Mam akurat okazję zagadać do niej.
- On tak zawsze? - zapytałem ją.
-Tak. Emmet jest wiecznym dowcipnisiem.
-Panie i panowie wujek Emmet uratował wasze gardła od suchości przynosząc wasze zamówienia! - wykrzyczał przynosząc drinki.
-Kurwa Emm! Gdzie moje podwójne whisky z lodem!? - chyba się zdenerwowała. Teraz już jestem pewien, że lubi porządnie wypić.
-Przykro mi Bello, ale dzisiaj będziesz piła same drinki tak jak moja kochana Rose i Aliece...-przepraszał.
-Kurde! Przepraszam ciebie Emmet!

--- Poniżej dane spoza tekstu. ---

def pvBucketsA (array : List String) (indexes : List Int) (key : Int) : List (List Int) :=
  indexes.foldl (pvStepA array key) (List.replicate 26 [])

-- the nested while loops: popleft every bucket in order into result
def pvDrainA : List (List Int) → List Int
  | [] => []
  | b :: rest => b ++ pvDrainA rest

def count_sort_by_key (array : List String) (indexes : List Int) (key : Int) : List Int :=
  let flat := pvDrainA (pvBucketsA array indexes key)
  -- result was preallocated as [0]*len(array); unwritten slots stay 0
  flat ++ List.replicate (array.length - flat.length) 0

-- ===== PORT B =====
def pvLowercase : List Char :=
  ['a','b','c','d','e','f','g','h','i','j','k','l','m','n','o','p','q','r','s','t','u','v','w','x','y','z']

-- result[pos] = i; Python raises when pos is out of range (List.set is then a no-op),
-- which Pre_count_sort_by_key excludes.
def count_sort_by_key_alt (array : List String) (indexes : List Int) (key : Int) : List Int :=
  (pvLowercase.foldl (fun st c =>
      indexes.foldl (fun st i =>
        if ((pvCharAt array key i).getD ' ') == c then (st.1.set st.2 i, st.2 + 1) else st) st)
    (List.replicate array.length 0, 0)).1

-- ===== PRECONDITION & SPEC =====
def pvIsLower (array : List String) (key : Int) (i : Int) : Bool :=
  (pvCharAt array key i).elim false (fun c => decide (97 ≤ c.toNat ∧ c.toNat ≤ 122))

-- Pre_ excludes inputs where some array[i][key] is not a lowercase letter — A then raises
-- IndexError (codes outside 71..122) or, for codes 71..96, returns an order produced by
-- accidental negative-index wraparound into the deque table — and inputs with more
-- indexes than array slots, on which A raises IndexError while draining.
def Pre_count_sort_by_key (array : List String) (indexes : List Int) (key : Int) : Prop :=
  indexes.length ≤ array.length ∧ ∀ i ∈ indexes, pvIsLower array key i = true
instance (array : List String) (indexes : List Int) (key : Int) : Decidable (Pre_count_sort_by_key array indexes key) := by unfold Pre_count_sort_by_key; infer_instance

def pvWitness_count_sort_by_key : List String × List Int × Int := (["ba", "ac", "za"], [0, 1, 2], 1)

def Spec_count_sort_by_key (array : List String) (indexes : List Int) (key : Int) (out : List Int) : Prop := out = count_sort_by_key_alt array indexes key
instance (array : List String) (indexes : List Int) (key : Int) (out : List Int) : Decidable (Spec_count_sort_by_key array indexes key out) := by unfold Spec_count_sort_by_key; infer_instance

-- ===== CLAIM (what is proved, stated in full; the proofs are below) =====
def Claim_equal_count_sort_by_key : Prop := ∀ (array : List String) (indexes : List Int) (key : Int), Dom_count_sort_by_key array indexes key → Pre_count_sort_by_key array indexes key → Spec_count_sort_by_key array indexes key (count_sort_by_key array indexes key)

Alkohol to alkohol, nie ważne jak dużo ma procentów, ważne, że ma. - powiedziała uśmiechając się przepraszająco.
Zaczęliśmy pić swoje drinki, kiedy stwierdziła Bella, że idzie zatańczyć.
-Bella zawsze jest taka? -zapytałem Alice, bo siedziała naprzeciwko mnie.
-Prawie zawsze…. -stwierdziła smutnym głosem
-Czyli rzadko, kiedy… -nie zdążyłem dokończyć zdania, kiedy przerwała mi Rose.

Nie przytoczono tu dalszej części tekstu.